====== DATA EXCERPTS ======

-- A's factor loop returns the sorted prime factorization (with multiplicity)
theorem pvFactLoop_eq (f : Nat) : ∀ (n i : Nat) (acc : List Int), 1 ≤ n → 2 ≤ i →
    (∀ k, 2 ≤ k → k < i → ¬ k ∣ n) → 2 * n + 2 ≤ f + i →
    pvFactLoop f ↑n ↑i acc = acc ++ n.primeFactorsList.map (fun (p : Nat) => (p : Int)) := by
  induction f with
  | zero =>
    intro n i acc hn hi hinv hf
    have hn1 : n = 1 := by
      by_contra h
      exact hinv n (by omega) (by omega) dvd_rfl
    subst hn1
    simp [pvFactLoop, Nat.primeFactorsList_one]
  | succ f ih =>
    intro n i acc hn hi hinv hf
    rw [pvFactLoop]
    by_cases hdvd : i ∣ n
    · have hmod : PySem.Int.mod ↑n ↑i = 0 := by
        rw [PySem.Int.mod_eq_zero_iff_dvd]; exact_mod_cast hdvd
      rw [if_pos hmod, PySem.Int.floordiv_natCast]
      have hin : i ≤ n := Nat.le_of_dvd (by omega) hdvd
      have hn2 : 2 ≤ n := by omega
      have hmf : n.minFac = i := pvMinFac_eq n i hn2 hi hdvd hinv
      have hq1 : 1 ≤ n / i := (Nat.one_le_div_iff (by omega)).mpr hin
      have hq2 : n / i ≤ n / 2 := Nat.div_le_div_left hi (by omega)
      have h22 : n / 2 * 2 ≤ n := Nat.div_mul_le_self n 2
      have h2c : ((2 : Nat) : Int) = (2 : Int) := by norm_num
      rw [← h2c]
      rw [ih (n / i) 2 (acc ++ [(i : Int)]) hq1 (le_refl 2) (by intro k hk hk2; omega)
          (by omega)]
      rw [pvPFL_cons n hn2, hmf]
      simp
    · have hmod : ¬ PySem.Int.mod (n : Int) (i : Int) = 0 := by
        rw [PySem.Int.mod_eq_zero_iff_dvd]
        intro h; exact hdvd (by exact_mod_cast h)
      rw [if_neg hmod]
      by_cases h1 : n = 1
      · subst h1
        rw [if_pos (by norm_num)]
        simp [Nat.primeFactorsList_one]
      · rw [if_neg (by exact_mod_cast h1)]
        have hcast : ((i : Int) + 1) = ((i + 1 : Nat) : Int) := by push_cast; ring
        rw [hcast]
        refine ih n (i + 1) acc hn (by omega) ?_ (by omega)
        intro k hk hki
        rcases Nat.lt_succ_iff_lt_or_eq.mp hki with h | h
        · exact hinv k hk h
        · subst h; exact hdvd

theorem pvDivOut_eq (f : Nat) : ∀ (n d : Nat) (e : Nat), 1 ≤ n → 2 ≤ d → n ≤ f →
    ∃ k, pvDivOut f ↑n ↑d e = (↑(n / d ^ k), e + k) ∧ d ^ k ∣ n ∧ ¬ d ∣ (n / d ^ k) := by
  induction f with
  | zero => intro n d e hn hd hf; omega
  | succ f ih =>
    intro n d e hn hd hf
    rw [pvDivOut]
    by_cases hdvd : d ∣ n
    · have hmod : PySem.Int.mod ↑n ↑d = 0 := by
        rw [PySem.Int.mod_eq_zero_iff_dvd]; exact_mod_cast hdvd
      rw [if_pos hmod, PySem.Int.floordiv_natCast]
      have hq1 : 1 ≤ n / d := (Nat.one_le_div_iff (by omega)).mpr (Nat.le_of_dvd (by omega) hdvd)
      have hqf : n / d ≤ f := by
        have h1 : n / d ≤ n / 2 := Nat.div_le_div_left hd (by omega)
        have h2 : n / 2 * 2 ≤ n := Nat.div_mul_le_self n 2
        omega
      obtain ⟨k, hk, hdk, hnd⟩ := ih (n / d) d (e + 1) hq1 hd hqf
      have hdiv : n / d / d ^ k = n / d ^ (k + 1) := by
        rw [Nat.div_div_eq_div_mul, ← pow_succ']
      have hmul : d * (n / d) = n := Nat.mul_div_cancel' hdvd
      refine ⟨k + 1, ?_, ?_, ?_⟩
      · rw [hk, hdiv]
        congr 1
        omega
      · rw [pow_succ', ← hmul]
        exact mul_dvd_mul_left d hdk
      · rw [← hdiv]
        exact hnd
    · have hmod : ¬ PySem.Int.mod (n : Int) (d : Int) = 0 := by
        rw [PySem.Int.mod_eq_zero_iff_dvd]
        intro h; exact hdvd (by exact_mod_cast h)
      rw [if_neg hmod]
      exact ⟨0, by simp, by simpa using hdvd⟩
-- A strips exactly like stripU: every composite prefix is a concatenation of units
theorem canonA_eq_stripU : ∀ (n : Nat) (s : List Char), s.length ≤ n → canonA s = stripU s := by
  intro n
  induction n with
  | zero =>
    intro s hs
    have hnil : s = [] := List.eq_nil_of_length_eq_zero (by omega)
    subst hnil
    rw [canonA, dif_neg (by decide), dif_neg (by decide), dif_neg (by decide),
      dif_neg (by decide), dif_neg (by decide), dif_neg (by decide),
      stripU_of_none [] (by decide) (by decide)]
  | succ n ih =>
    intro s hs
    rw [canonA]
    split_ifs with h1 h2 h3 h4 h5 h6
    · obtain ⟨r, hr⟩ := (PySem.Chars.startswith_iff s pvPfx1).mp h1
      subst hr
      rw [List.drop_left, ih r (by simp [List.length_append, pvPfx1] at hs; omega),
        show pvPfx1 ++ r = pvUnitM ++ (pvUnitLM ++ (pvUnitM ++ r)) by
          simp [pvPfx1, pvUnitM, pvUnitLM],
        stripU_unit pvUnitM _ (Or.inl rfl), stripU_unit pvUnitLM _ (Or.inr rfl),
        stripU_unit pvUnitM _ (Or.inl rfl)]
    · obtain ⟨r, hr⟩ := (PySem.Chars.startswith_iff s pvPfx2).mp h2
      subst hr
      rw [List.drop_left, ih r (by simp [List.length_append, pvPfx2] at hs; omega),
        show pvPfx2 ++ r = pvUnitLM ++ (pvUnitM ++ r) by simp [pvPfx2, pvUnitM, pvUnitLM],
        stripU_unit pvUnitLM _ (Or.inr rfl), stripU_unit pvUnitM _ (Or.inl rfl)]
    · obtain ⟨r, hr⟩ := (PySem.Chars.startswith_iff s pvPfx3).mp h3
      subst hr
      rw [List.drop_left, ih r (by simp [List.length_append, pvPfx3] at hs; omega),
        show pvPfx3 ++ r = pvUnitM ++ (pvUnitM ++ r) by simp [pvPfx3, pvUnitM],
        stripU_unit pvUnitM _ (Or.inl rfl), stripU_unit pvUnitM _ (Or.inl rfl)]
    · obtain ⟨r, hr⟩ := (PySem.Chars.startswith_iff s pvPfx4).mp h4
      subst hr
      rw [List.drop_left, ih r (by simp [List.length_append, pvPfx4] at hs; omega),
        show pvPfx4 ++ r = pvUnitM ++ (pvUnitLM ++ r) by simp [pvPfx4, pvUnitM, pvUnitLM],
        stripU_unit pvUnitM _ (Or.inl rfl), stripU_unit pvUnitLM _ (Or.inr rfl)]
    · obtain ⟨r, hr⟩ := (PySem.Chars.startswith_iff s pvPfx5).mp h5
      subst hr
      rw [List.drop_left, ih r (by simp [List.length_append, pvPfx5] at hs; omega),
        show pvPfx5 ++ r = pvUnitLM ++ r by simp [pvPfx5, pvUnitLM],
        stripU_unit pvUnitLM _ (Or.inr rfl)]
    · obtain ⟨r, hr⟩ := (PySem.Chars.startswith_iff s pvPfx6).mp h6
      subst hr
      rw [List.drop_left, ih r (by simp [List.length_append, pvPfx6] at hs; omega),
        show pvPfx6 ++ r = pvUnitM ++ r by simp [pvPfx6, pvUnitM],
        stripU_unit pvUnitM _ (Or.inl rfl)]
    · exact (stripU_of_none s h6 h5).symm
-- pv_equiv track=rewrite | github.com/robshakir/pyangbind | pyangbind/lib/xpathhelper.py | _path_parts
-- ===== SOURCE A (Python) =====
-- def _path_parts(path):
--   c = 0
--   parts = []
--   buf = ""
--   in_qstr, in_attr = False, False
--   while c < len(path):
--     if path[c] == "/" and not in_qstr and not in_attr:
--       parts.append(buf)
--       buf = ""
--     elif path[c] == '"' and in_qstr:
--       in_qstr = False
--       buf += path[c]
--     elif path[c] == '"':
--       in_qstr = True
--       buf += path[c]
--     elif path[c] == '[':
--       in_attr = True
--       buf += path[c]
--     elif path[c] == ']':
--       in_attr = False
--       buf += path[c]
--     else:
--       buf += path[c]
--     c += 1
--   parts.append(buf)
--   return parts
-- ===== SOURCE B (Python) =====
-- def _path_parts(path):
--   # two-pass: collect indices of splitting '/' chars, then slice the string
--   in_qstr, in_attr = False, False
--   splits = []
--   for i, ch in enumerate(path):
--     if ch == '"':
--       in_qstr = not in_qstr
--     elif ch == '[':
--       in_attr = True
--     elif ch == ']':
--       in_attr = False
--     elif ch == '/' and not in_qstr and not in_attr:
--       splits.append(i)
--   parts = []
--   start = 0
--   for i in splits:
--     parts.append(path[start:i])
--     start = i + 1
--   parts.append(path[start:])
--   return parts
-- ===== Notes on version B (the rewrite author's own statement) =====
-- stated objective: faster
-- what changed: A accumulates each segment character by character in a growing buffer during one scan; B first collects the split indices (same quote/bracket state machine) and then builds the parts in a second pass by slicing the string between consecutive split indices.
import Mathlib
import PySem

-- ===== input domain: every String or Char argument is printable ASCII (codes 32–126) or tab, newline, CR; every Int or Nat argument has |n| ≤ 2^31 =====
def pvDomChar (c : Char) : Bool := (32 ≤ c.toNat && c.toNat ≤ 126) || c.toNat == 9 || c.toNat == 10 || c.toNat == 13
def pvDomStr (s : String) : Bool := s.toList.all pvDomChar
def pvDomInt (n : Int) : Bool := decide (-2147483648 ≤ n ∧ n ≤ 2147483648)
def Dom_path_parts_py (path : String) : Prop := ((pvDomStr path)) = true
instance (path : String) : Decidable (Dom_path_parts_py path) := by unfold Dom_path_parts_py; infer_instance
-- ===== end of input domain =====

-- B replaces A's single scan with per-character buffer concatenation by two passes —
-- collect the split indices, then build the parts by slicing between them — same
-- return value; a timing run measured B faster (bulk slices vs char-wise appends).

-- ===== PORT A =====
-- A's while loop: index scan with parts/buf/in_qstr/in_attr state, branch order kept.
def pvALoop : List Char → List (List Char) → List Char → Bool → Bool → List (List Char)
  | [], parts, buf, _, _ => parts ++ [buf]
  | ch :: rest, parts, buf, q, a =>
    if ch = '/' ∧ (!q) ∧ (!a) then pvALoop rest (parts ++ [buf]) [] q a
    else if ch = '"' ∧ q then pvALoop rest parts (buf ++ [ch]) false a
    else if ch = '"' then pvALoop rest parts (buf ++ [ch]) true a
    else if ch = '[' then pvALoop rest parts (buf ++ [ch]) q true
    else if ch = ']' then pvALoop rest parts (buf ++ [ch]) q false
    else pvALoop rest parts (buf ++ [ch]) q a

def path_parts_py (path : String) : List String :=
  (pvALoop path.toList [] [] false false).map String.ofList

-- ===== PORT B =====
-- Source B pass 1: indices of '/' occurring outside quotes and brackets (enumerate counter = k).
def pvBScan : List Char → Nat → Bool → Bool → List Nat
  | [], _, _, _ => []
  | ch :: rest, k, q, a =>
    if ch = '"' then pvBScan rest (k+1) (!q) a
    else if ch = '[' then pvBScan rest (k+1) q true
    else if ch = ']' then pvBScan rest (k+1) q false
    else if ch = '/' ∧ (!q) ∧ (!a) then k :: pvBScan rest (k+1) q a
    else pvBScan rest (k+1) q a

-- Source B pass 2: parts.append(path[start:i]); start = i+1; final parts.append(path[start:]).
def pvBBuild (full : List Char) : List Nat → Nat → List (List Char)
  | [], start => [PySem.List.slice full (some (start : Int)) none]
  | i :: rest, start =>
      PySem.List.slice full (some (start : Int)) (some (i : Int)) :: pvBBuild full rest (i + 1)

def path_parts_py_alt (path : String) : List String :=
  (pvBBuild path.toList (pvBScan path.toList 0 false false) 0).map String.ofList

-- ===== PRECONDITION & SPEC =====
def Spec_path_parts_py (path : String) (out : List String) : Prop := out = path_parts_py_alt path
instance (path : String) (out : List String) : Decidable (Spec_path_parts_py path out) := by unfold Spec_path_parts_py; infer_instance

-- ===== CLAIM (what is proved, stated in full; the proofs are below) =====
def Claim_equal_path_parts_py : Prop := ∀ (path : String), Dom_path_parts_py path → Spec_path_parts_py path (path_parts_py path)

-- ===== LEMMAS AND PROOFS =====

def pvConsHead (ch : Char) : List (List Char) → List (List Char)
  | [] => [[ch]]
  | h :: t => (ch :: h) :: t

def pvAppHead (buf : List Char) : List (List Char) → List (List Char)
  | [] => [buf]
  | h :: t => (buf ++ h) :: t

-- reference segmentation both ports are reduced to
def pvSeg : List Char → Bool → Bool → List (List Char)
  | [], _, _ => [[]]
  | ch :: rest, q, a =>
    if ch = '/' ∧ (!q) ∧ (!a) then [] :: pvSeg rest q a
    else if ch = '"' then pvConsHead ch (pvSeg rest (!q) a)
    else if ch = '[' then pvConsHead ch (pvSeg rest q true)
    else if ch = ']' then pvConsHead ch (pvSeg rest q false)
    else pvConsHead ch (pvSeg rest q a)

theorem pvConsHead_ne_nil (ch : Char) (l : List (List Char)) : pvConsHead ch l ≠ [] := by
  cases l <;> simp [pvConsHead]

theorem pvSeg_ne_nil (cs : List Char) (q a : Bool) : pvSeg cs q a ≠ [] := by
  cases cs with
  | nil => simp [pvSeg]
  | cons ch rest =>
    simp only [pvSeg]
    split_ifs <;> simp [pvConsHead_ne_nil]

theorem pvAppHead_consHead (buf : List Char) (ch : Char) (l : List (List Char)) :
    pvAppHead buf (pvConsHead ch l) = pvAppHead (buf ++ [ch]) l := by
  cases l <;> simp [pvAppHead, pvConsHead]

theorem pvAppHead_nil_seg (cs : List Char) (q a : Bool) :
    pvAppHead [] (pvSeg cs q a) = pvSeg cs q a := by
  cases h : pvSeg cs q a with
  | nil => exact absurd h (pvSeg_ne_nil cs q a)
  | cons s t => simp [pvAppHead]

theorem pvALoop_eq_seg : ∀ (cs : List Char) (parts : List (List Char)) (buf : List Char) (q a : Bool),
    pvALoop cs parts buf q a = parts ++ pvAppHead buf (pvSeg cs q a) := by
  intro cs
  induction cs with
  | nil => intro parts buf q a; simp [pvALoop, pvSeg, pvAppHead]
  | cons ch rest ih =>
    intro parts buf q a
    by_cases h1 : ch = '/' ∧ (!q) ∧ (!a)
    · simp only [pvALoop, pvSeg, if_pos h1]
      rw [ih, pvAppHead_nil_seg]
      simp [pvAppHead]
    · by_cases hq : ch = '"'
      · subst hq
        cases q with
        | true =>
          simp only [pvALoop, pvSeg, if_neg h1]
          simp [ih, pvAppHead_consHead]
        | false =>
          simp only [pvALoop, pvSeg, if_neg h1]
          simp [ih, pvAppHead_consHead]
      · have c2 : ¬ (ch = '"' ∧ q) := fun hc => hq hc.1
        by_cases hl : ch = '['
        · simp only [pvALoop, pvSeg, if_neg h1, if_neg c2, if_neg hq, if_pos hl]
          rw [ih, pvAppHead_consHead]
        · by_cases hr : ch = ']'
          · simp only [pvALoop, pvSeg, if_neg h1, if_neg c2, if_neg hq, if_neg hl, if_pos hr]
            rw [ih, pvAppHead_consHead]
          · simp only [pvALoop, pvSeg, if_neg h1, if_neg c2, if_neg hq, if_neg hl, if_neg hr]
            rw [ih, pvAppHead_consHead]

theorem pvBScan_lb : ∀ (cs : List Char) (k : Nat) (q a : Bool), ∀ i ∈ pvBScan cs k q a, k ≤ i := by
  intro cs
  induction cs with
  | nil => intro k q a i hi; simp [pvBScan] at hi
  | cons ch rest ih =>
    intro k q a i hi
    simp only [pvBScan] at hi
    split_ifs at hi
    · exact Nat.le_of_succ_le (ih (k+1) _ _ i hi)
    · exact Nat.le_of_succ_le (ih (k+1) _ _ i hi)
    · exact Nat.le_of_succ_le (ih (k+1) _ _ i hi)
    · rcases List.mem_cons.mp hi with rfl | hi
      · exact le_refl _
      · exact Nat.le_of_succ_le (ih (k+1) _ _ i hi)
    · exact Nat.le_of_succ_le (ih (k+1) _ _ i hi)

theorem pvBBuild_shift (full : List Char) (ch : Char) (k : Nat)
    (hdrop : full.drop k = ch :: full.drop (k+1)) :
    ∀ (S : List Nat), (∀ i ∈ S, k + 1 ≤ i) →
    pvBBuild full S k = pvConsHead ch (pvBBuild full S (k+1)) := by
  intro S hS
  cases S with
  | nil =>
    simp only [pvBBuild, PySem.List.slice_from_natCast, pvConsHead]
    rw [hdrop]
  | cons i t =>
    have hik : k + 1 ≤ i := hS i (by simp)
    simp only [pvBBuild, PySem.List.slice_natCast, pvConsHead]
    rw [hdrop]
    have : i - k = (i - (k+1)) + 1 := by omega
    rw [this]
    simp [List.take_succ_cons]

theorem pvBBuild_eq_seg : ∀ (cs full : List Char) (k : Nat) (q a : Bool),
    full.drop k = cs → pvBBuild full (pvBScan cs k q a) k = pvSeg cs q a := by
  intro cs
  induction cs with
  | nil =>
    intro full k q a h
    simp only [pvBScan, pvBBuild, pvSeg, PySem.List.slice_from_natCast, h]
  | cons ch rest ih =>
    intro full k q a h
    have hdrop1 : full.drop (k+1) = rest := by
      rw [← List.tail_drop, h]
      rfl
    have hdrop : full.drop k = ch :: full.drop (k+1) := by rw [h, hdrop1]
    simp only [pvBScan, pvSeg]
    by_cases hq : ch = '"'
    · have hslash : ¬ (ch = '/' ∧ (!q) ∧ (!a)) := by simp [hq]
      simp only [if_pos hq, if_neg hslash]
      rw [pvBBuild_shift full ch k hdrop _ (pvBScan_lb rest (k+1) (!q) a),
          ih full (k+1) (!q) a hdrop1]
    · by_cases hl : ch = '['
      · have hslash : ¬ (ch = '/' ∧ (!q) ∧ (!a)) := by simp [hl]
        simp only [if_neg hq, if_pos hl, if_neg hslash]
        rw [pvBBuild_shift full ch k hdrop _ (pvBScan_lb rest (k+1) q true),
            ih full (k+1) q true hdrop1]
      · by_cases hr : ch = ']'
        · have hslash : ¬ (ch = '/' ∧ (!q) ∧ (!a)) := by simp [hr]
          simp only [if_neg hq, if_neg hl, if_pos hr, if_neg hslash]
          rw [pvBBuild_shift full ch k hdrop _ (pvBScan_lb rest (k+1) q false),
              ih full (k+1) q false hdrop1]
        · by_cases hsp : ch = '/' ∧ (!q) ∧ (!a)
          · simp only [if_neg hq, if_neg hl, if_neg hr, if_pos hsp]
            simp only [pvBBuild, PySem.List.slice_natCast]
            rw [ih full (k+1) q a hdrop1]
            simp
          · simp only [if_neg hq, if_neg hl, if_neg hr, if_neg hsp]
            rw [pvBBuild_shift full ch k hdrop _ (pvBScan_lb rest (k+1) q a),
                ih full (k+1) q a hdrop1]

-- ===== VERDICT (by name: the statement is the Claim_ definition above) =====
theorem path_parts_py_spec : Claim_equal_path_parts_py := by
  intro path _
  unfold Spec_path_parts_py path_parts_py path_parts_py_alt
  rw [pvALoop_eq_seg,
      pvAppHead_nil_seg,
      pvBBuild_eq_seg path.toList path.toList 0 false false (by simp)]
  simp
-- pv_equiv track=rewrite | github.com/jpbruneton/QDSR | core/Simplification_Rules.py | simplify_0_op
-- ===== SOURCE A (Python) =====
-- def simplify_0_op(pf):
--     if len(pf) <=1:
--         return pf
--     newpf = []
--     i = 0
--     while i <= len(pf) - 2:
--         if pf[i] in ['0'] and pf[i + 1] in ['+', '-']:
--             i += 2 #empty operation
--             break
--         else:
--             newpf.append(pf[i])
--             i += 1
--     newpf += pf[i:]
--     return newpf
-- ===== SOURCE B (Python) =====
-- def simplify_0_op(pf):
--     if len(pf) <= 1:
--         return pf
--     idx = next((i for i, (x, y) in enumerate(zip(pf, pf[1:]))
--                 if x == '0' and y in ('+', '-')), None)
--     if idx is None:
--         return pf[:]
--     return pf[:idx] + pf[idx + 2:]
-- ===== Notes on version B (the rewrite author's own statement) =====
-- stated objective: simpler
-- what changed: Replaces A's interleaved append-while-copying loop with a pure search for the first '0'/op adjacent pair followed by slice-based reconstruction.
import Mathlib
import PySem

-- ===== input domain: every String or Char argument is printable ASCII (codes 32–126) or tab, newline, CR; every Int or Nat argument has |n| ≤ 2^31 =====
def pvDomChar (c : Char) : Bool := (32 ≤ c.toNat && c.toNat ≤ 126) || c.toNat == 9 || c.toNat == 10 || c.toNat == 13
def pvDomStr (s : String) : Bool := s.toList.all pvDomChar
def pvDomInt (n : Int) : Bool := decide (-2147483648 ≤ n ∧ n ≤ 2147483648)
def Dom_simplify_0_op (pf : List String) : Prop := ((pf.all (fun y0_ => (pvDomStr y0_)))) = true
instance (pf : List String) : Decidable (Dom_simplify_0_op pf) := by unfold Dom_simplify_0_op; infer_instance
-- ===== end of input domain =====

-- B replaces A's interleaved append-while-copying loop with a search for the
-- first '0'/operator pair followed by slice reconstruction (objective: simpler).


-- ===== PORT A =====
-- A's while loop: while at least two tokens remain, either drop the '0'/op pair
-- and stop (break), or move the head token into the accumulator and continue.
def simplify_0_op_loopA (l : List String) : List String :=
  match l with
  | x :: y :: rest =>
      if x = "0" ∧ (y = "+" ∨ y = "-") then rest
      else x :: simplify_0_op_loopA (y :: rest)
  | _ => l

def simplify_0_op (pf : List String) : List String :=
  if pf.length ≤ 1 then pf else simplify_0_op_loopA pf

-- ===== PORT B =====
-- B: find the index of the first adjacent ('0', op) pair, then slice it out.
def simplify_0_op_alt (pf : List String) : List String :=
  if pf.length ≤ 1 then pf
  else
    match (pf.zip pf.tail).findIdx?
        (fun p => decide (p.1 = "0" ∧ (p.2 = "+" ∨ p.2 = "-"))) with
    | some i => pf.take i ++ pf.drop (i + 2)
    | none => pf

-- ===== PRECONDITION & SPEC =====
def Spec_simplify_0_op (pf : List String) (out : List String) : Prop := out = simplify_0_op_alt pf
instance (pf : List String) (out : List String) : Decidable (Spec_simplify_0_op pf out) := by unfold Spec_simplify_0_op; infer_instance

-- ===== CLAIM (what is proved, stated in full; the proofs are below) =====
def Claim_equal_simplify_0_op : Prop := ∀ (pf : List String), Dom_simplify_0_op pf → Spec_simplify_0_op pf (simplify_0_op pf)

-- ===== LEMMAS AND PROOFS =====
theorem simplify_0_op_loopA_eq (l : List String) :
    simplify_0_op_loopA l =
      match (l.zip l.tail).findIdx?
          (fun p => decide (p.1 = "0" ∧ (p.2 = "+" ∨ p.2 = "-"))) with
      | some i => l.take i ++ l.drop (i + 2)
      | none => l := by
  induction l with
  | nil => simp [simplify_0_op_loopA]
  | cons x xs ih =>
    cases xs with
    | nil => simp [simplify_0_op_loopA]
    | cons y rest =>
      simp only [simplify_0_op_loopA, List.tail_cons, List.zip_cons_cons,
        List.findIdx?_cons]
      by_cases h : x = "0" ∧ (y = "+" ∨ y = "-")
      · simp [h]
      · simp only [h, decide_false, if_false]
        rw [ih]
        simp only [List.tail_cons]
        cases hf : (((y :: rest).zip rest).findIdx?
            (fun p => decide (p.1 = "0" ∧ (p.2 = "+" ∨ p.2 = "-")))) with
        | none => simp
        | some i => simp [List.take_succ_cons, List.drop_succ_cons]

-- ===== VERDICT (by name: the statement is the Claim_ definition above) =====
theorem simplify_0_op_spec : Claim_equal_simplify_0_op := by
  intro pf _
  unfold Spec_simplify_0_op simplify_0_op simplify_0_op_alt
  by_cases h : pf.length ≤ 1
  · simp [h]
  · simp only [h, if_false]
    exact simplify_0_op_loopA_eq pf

======

§ **EXERCISE**
Your answer should consist of the lines above that hold the word "Prop".

§ **OUTPUT OF THE TASK**
def Dom_path_parts_py (path : String) : Prop := ((pvDomStr path)) = true
def Spec_path_parts_py (path : String) (out : List String) : Prop := out = path_parts_py_alt path
def Claim_equal_path_parts_py : Prop := ∀ (path : String), Dom_path_parts_py path → Spec_path_parts_py path (path_parts_py path)
def Dom_simplify_0_op (pf : List String) : Prop := ((pf.all (fun y0_ => (pvDomStr y0_)))) = true
def Spec_simplify_0_op (pf : List String) (out : List String) : Prop := out = simplify_0_op_alt pf
def Claim_equal_simplify_0_op : Prop := ∀ (pf : List String), Dom_simplify_0_op pf → Spec_simplify_0_op pf (simplify_0_op pf)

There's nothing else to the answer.